The 15 Site Readiness Signals Every Brand Needs

TL;DR

BeCited grades every audited site against 15 AI-readiness checks across six tiers, summing to a 100-point letter grade.
The single biggest technical mistake we see is allowing training bots (GPTBot, Google-Extended) while blocking retrieval bots (OAI-SearchBot, PerplexityBot, Claude-SearchBot). 71% of sites have this anti-pattern.
Schema.org JSON-LD (12 points) and entity readiness (8 points) are the highest-weighted single levers. Both are usually fixable in a week.
Core Web Vitals (LCP, INP, CLS) are part of the audit at 6 points; SaaS profiles bump it to 8 because web app perf is a primary user signal.
Profile-specific overrides matter: local services zero out agentic readiness; SaaS bumps it from 5 to 10. Apply weights to your context.

Site readiness is the technical layer of GEO. It is what determines whether AI crawlers can reach your content, parse it cleanly, quote it accurately, and understand who you are as an entity.

BeCited runs 15 checks before any prompts are captured. The result is a letter grade with check-by-check pass/warn/fail signals, weighted contributions, and prioritized recommendations. The 15 checks are grouped into six tiers, mapped to the three pillars of GEO (retrievability, citability, recognizability).

The full list with weights

All weights default to a 100-point scale, but each business profile can override individual weights. Setting a weight to 0 excludes the check from the grade denominator entirely — the check still runs and reports, but does not affect the grade. Local services, for instance, zero out agentic readiness. SaaS bumps agentic readiness from 5 to 10 because MCP and agent-discovery signals are critical for SaaS visibility, and bumps Core Web Vitals from 6 to 8 because web app performance is a primary user signal.

Check	Tier	Weight
robots.txt	Crawlability	8
llms.txt / llms-full.txt	Crawlability	4
sitemap.xml	Crawlability	5
JSON-LD schema.org	Structured metadata	12
OpenGraph & meta tags	Structured metadata	8
Heading structure	Structured metadata	5
Quotable claims	Content extraction	8
Semantic HTML	Content extraction	7
FAQ content format	Content extraction	3
E-E-A-T signals	Content extraction	5
Content freshness	Content quality	8
Quotability score	Content quality	8
Entity readiness	Entity & agent	8
Agentic readiness	Entity & agent	5
Core Web Vitals	Performance	6
Total		100

The default weights sum to 100. Profile overrides change the denominator (a zeroed-out check is removed entirely; a bumped check increases the available points), and each effective grade denominator is reported alongside the score so the math stays defensible.
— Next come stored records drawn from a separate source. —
-- A's steps 0..3 collapse to one lookup in table rbT0
theorem rbChunk0 (x r : Int) :
    ([0,1,2,3] : List Nat).foldl
      (fun (result : Int) (i : Nat) => if PySem.Int.band (x >>> i) 1 ≠ 0 then PySem.Int.bxor result (rbM.getD i 0) else result) r
    = PySem.Int.bxor r (PySem.List.pyGetD rbT0 (PySem.Int.band x 15) 0) := by
  simp only [List.foldl_cons, List.foldl_nil,
    show rbM.getD 0 0 = (0x19d8:Int) from rfl, show rbM.getD 1 0 = (0x33b0:Int) from rfl, show rbM.getD 2 0 = (0x6760:Int) from rfl, show rbM.getD 3 0 = (0xcec0:Int) from rfl]
  have c0 : PySem.Int.band (x >>> (0:Nat)) 1 = x % 16 % 2 := by
    rw [PySem.Int.band_one, PySem.Int.mod_eq_emod_of_pos (by norm_num), Int.shiftRight_eq_div_pow,
        show ((2^0:Nat):Int) = 1 from by norm_num]
    omega
  have c1 : PySem.Int.band (x >>> (1:Nat)) 1 = x % 16 / 2 % 2 := by
    rw [PySem.Int.band_one, PySem.Int.mod_eq_emod_of_pos (by norm_num), Int.shiftRight_eq_div_pow,
        show ((2^1:Nat):Int) = 2 from by norm_num]
    omega
  have c2 : PySem.Int.band (x >>> (2:Nat)) 1 = x % 16 / 4 % 2 := by
    rw [PySem.Int.band_one, PySem.Int.mod_eq_emod_of_pos (by norm_num), Int.shiftRight_eq_div_pow,
        show ((2^2:Nat):Int) = 4 from by norm_num]
    omega
  have c3 : PySem.Int.band (x >>> (3:Nat)) 1 = x % 16 / 8 % 2 := by
    rw [PySem.Int.band_one, PySem.Int.mod_eq_emod_of_pos (by norm_num), Int.shiftRight_eq_div_pow,
        show ((2^3:Nat):Int) = 8 from by norm_num]
    omega
  have ci : PySem.Int.band x 15 = x % 16 := rb_band15 x
  simp only [c0, c1, c2, c3, ci]
  have h1 : 0 ≤ x % 16 := Int.emod_nonneg _ (by norm_num)
  have h2 : x % 16 < 16 := Int.emod_lt_of_pos _ (by norm_num)
  generalize x % 16 = n at h1 h2 ⊢
  interval_cases n <;> norm_num <;>
    first
      | (rw [show PySem.List.pyGetD rbT0 (0:Int) 0 = (0:Int) from by decide, PySem.Int.bxor_zero])
      | (exact congrArg (PySem.Int.bxor r) (by decide))
      | (rw [rb_assoc2 r (by norm_num) (by norm_num)]; exact congrArg (PySem.Int.bxor r) (by decide))
      | (rw [rb_assoc3 r (by norm_num) (by norm_num) (by norm_num)]; exact congrArg (PySem.Int.bxor r) (by decide))
      | (rw [rb_assoc4 r (by norm_num) (by norm_num) (by norm_num) (by norm_num)]; exact congrArg (PySem.Int.bxor r) (by decide))

-- A's steps 4..7 collapse to one lookup in table rbT1
theorem rbChunk1 (x r : Int) :
    ([4,5,6,7] : List Nat).foldl
      (fun (result : Int) (i : Nat) => if PySem.Int.band (x >>> i) 1 ≠ 0 then PySem.Int.bxor result (rbM.getD i 0) else result) r
    = PySem.Int.bxor r (PySem.List.pyGetD rbT1 (PySem.Int.band (x >>> (4:Nat)) 15) 0) := by
  simp only [List.foldl_cons, List.foldl_nil,
    show rbM.getD 4 0 = (0x9591:Int) from rfl, show rbM.getD 5 0 = (0x2333:Int) from rfl, show rbM.getD 6 0 = (0x4666:Int) from rfl, show rbM.getD 7 0 = (0x8ccc:Int) from rfl]
  have c0 : PySem.Int.band (x >>> (4:Nat)) 1 = x / 16 % 16 % 2 := by
    rw [PySem.Int.band_one, PySem.Int.mod_eq_emod_of_pos (by norm_num), Int.shiftRight_eq_div_pow,
        show ((2^4:Nat):Int) = 16 from by norm_num]
    omega
  have c1 : PySem.Int.band (x >>> (5:Nat)) 1 = x / 16 % 16 / 2 % 2 := by
    rw [PySem.Int.band_one, PySem.Int.mod_eq_emod_of_pos (by norm_num), Int.shiftRight_eq_div_pow,
        show ((2^5:Nat):Int) = 32 from by norm_num]
    omega
  have c2 : PySem.Int.band (x >>> (6:Nat)) 1 = x / 16 % 16 / 4 % 2 := by
    rw [PySem.Int.band_one, PySem.Int.mod_eq_emod_of_pos (by norm_num), Int.shiftRight_eq_div_pow,
        show ((2^6:Nat):Int) = 64 from by norm_num]
    omega
  have c3 : PySem.Int.band (x >>> (7:Nat)) 1 = x / 16 % 16 / 8 % 2 := by
    rw [PySem.Int.band_one, PySem.Int.mod_eq_emod_of_pos (by norm_num), Int.shiftRight_eq_div_pow,
        show ((2^7:Nat):Int) = 128 from by norm_num]
    omega
  have ci : PySem.Int.band (x >>> (4:Nat)) 15 = x / 16 % 16 := by
    rw [Int.shiftRight_eq_div_pow, show ((2^4:Nat):Int) = 16 from by norm_num, rb_band15]
  simp only [c0, c1, c2, c3, ci]
  have h1 : 0 ≤ x / 16 % 16 := Int.emod_nonneg _ (by norm_num)
  have h2 : x / 16 % 16 < 16 := Int.emod_lt_of_pos _ (by norm_num)
  generalize x / 16 % 16 = n at h1 h2 ⊢
  interval_cases n <;> norm_num <;>
    first
      | (rw [show PySem.List.pyGetD rbT1 (0:Int) 0 = (0:Int) from by decide, PySem.Int.bxor_zero])
      | (exact congrArg (PySem.Int.bxor r) (by decide))
      | (rw [rb_assoc2 r (by norm_num) (by norm_num)]; exact congrArg (PySem.Int.bxor r) (by decide))
      | (rw [rb_assoc3 r (by norm_num) (by norm_num) (by norm_num)]; exact congrArg (PySem.Int.bxor r) (by decide))
      | (rw [rb_assoc4 r (by norm_num) (by norm_num) (by norm_num) (by norm_num)]; exact congrArg (PySem.Int.bxor r) (by decide))

-- A's steps 8..11 collapse to one lookup in table rbT2
theorem rbChunk2 (x r : Int) :
    ([8,9,10,11] : List Nat).foldl
      (fun (result : Int) (i : Nat) => if PySem.Int.band (x >>> i) 1 ≠ 0 then PySem.Int.bxor result (rbM.getD i 0) else result) r
    = PySem.Int.bxor r (PySem.List.pyGetD rbT2 (PySem.Int.band (x >>> (8:Nat)) 15) 0) := by
  simp only [List.foldl_cons, List.foldl_nil,
    show rbM.getD 8 0 = (0x1189:Int) from rfl, show rbM.getD 9 0 = (0x2312:Int) from rfl, show rbM.getD 10 0 = (0x4624:Int) from rfl, show rbM.getD 11 0 = (0x8c48:Int) from rfl]
  have c0 : PySem.Int.band (x >>> (8:Nat)) 1 = x / 256 % 16 % 2 := by
    rw [PySem.Int.band_one, PySem.Int.mod_eq_emod_of_pos (by norm_num), Int.shiftRight_eq_div_pow,
        show ((2^8:Nat):Int) = 256 from by norm_num]
    omega
  have c1 : PySem.Int.band (x >>> (9:Nat)) 1 = x / 256 % 16 / 2 % 2 := by
    rw [PySem.Int.band_one, PySem.Int.mod_eq_emod_of_pos (by norm_num), Int.shiftRight_eq_div_pow,
        show ((2^9:Nat):Int) = 512 from by norm_num]
    omega
  have c2 : PySem.Int.band (x >>> (10:Nat)) 1 = x / 256 % 16 / 4 % 2 := by
    rw [PySem.Int.band_one, PySem.Int.mod_eq_emod_of_pos (by norm_num), Int.shiftRight_eq_div_pow,
        show ((2^10:Nat):Int) = 1024 from by norm_num]
    omega
  have c3 : PySem.Int.band (x >>> (11:Nat)) 1 = x / 256 % 16 / 8 % 2 := by
    rw [PySem.Int.band_one, PySem.Int.mod_eq_emod_of_pos (by norm_num), Int.shiftRight_eq_div_pow,
        show ((2^11:Nat):Int) = 2048 from by norm_num]
    omega
  have ci : PySem.Int.band (x >>> (8:Nat)) 15 = x / 256 % 16 := by
    rw [Int.shiftRight_eq_div_pow, show ((2^8:Nat):Int) = 256 from by norm_num, rb_band15]
  simp only [c0, c1, c2, c3, ci]
  have h1 : 0 ≤ x / 256 % 16 := Int.emod_nonneg _ (by norm_num)
  have h2 : x / 256 % 16 < 16 := Int.emod_lt_of_pos _ (by norm_num)
  generalize x / 256 % 16 = n at h1 h2 ⊢
  interval_cases n <;> norm_num <;>
    first
      | (rw [show PySem.List.pyGetD rbT2 (0:Int) 0 = (0:Int) from by decide, PySem.Int.bxor_zero])
      | (exact congrArg (PySem.Int.bxor r) (by decide))
      | (rw [rb_assoc2 r (by norm_num) (by norm_num)]; exact congrArg (PySem.Int.bxor r) (by decide))
      | (rw [rb_assoc3 r (by norm_num) (by norm_num) (by norm_num)]; exact congrArg (PySem.Int.bxor r) (by decide))
      | (rw [rb_assoc4 r (by norm_num) (by norm_num) (by norm_num) (by norm_num)]; exact congrArg (PySem.Int.bxor r) (by decide))

-- A's steps 12..15 collapse to one lookup in table rbT3
theorem rbChunk3 (x r : Int) :
    ([12,13,14,15] : List Nat).foldl
      (fun (result : Int) (i : Nat) => if PySem.Int.band (x >>> i) 1 ≠ 0 then PySem.Int.bxor result (rbM.getD i 0) else result) r
    = PySem.Int.bxor r (PySem.List.pyGetD rbT3 (PySem.Int.band (x >>> (12:Nat)) 15) 0) := by
  simp only [List.foldl_cons, List.foldl_nil,
    show rbM.getD 12 0 = (0x1081:Int) from rfl, show rbM.getD 13 0 = (0x2102:Int) from rfl, show rbM.getD 14 0 = (0x4204:Int) from rfl, show rbM.getD 15 0 = (0x8408:Int) from rfl]
  have c0 : PySem.Int.band (x >>> (12:Nat)) 1 = x / 4096 % 16 % 2 := by
    rw [PySem.Int.band_one, PySem.Int.mod_eq_emod_of_pos (by norm_num), Int.shiftRight_eq_div_pow,
        show ((2^12:Nat):Int) = 4096 from by norm_num]
    omega
  have c1 : PySem.Int.band (x >>> (13:Nat)) 1 = x / 4096 % 16 / 2 % 2 := by
    rw [PySem.Int.band_one, PySem.Int.mod_eq_emod_of_pos (by norm_num), Int.shiftRight_eq_div_pow,
        show ((2^13:Nat):Int) = 8192 from by norm_num]
    omega
  have c2 : PySem.Int.band (x >>> (14:Nat)) 1 = x / 4096 % 16 / 4 % 2 := by
    rw [PySem.Int.band_one, PySem.Int.mod_eq_emod_of_pos (by norm_num), Int.shiftRight_eq_div_pow,
        show ((2^14:Nat):Int) = 16384 from by norm_num]
    omega
  have c3 : PySem.Int.band (x >>> (15:Nat)) 1 = x / 4096 % 16 / 8 % 2 := by
    rw [PySem.Int.band_one, PySem.Int.mod_eq_emod_of_pos (by norm_num), Int.shiftRight_eq_div_pow,
        show ((2^15:Nat):Int) = 32768 from by norm_num]
    omega
  have ci : PySem.Int.band (x >>> (12:Nat)) 15 = x / 4096 % 16 := by
    rw [Int.shiftRight_eq_div_pow, show ((2^12:Nat):Int) = 4096 from by norm_num, rb_band15]
  simp only [c0, c1, c2, c3, ci]
  have h1 : 0 ≤ x / 4096 % 16 := Int.emod_nonneg _ (by norm_num)
  have h2 : x / 4096 % 16 < 16 := Int.emod_lt_of_pos _ (by norm_num)
  generalize x / 4096 % 16 = n at h1 h2 ⊢
  interval_cases n <;> norm_num <;>
    first
      | (rw [show PySem.List.pyGetD rbT3 (0:Int) 0 = (0:Int) from by decide, PySem.Int.bxor_zero])
      | (exact congrArg (PySem.Int.bxor r) (by decide))
      | (rw [rb_assoc2 r (by norm_num) (by norm_num)]; exact congrArg (PySem.Int.bxor r) (by decide))
      | (rw [rb_assoc3 r (by norm_num) (by norm_num) (by norm_num)]; exact congrArg (PySem.Int.bxor r) (by decide))
      | (rw [rb_assoc4 r (by norm_num) (by norm_num) (by norm_num) (by norm_num)]; exact congrArg (PySem.Int.bxor r) (by decide))

-- ===== VERDICT (by name: the statement is the Claim_ definition above) =====
theorem redundancyBits_spec : Claim_equal_redundancyBits := by
  intro x _
  show redundancyBits x = redundancyBits_alt x
  unfold redundancyBits
  rw [rbMain 16 0x79B4 x 0x19D8, show rbMasks 16 0x19D8 = rbM from rfl,
      show List.range 16 = ([0,1,2,3] : List Nat) ++ (([4,5,6,7] : List Nat) ++ (([8,9,10,11] : List Nat) ++ ([12,13,14,15] : List Nat))) from rfl,
      List.foldl_append, List.foldl_append, List.foldl_append,
      rbChunk0, rbChunk1, rbChunk2, rbChunk3]
  rfl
The grade itself is a percentage of points earned over points available, mapped to a letter (A–F).

Tier 1: Crawlability & discovery

If AI crawlers cannot reach your content, nothing else matters. This tier is the foundation of retrievability.

1. robots.txt — AI crawler classification

8 pts

BeCited classifies AI bots as training (GPTBot, Google-Extended, ClaudeBot, CCBot) versus retrieval (OAI-SearchBot, ChatGPT-User, PerplexityBot, Claude-SearchBot). Blocking training bots is a defensible policy choice. Blocking retrieval bots makes you invisible to AI search.

The most common anti-pattern: brands block GPTBot to "protect" content but accidentally block OAI-SearchBot too. Per a BuzzStream analysis, 71% of sites have this misconfiguration.

71%

Of sites that block training bots also block retrieval bots like OAI-SearchBot and PerplexityBot — making them invisible to AI search.
BuzzStream, 2025

2. llms.txt & llms-full.txt

4 pts

An emerging standard for telling LLMs which content is most quotable, structured for fast ingestion. Adoption is still low and the spec is informal, but the upside is real: a clean llms.txt gives engines a curated index of your most authoritative pages.

3. sitemap.xml

5 pts

The classic sitemap is still load-bearing for AI crawlers. We check it exists, that it is reachable from robots.txt, and that lastmod values are populated — freshness signals feed directly into the freshness check below.

Tier 2: Structured metadata

Once a crawler has your page, structured metadata tells it what the page is about. This is the highest-weighted single tier in the audit.

4. JSON-LD schema.org

12 pts

The biggest single technical lever in the audit. Independent studies put the citation uplift from proper structured data at 1.8–3.2x. We check for type-appropriate schema (LocalBusiness or Service for local; SoftwareApplication for SaaS; Product for consumer goods) plus Organization, FAQPage, AggregateRating, and Review where relevant.

1.8–3.2x

Citation uplift for pages with proper JSON-LD schema.org markup vs. pages without.
Princeton GEO & LSEO

5. OpenGraph & meta tags

8 pts

Title, description, og:title, og:description, og:image. AI engines often quote meta description verbatim when the page is cited. A weak description is a wasted billboard.

6. Heading structure

5 pts

One H1 per page, descriptive H2s, and a consistent hierarchy. Headings phrased as questions tend to earn 40% more citations because they map directly to user prompts.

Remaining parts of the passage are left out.